Stored data entries:
-- ===== PRECONDITION & SPEC =====
-- Pre_ excludes exactly the inputs on which the Python A raises IndexError: labels = [] (len(labels[0])
-- raises), or a ragged grid in which some short row is reached by the in-grid Manhattan neighbourhood of
-- some cell (labels[ny][nx] raises there).
def Pre_nearby_labels (cells : List (Int × Int)) (labels : List (List Int)) (radius : Int) : Prop :=
  labels ≠ [] ∧ ∀ i < labels.length, ∀ j < (labels.headD []).length,
    (∃ c ∈ cells, |(j : Int) - c.1| + |(i : Int) - c.2| ≤ radius) → j < (labels.getD i []).length
instance (cells : List (Int × Int)) (labels : List (List Int)) (radius : Int) : Decidable (Pre_nearby_labels cells labels radius) := by unfold Pre_nearby_labels; infer_instance

def pvWitness_nearby_labels : (List (Int × Int)) × List (List Int) × Int := ([(0, 0), (3, 1)], [[1, 2, -1], [0, 5, 2]], 1)

def Spec_nearby_labels (cells : List (Int × Int)) (labels : List (List Int)) (radius : Int) (out : List Int) : Prop := out = nearby_labels_alt cells labels radius
instance (cells : List (Int × Int)) (labels : List (List Int)) (radius : Int) (out : List Int) : Decidable (Spec_nearby_labels cells labels radius out) := by unfold Spec_nearby_labels; infer_instance

-- ===== CLAIM (what is proved, stated in full; the proofs are below) =====
def Claim_equal_nearby_labels : Prop := ∀ (cells : List (Int × Int)) (labels : List (List Int)) (radius : Int), Dom_nearby_labels cells labels radius → Pre_nearby_labels cells labels radius → Spec_nearby_labels cells labels radius (nearby_labels cells labels radius)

**What to do:**
The records above must be transcribed line for line, exactly.

**Result of the exercise:**
-- ===== PRECONDITION & SPEC =====
-- Pre_ excludes exactly the inputs on which the Python A raises IndexError: labels = [] (len(labels[0])
-- raises), or a ragged grid in which some short row is reached by the in-grid Manhattan neighbourhood of
-- some cell (labels[ny][nx] raises there).
def Pre_nearby_labels (cells : List (Int × Int)) (labels : List (List Int)) (radius : Int) : Prop :=
  labels ≠ [] ∧ ∀ i < labels.length, ∀ j < (labels.headD []).length,
    (∃ c ∈ cells, |(j : Int) - c.1| + |(i : Int) - c.2| ≤ radius) → j < (labels.getD i []).length
instance (cells : List (Int × Int)) (labels : List (List Int)) (radius : Int) : Decidable (Pre_nearby_labels cells labels radius) := by unfold Pre_nearby_labels; infer_instance

def pvWitness_nearby_labels : (List (Int × Int)) × List (List Int) × Int := ([(0, 0), (3, 1)], [[1, 2, -1], [0, 5, 2]], 1)

def Spec_nearby_labels (cells : List (Int × Int)) (labels : List (List Int)) (radius : Int) (out : List Int) : Prop := out = nearby_labels_alt cells labels radius
instance (cells : List (Int × Int)) (labels : List (List Int)) (radius : Int) (out : List Int) : Decidable (Spec_nearby_labels cells labels radius out) := by unfold Spec_nearby_labels; infer_instance

-- ===== CLAIM (what is proved, stated in full; the proofs are below) =====
def Claim_equal_nearby_labels : Prop := ∀ (cells : List (Int × Int)) (labels : List (List Int)) (radius : Int), Dom_nearby_labels cells labels radius → Pre_nearby_labels cells labels radius → Spec_nearby_labels cells labels radius (nearby_labels cells labels radius)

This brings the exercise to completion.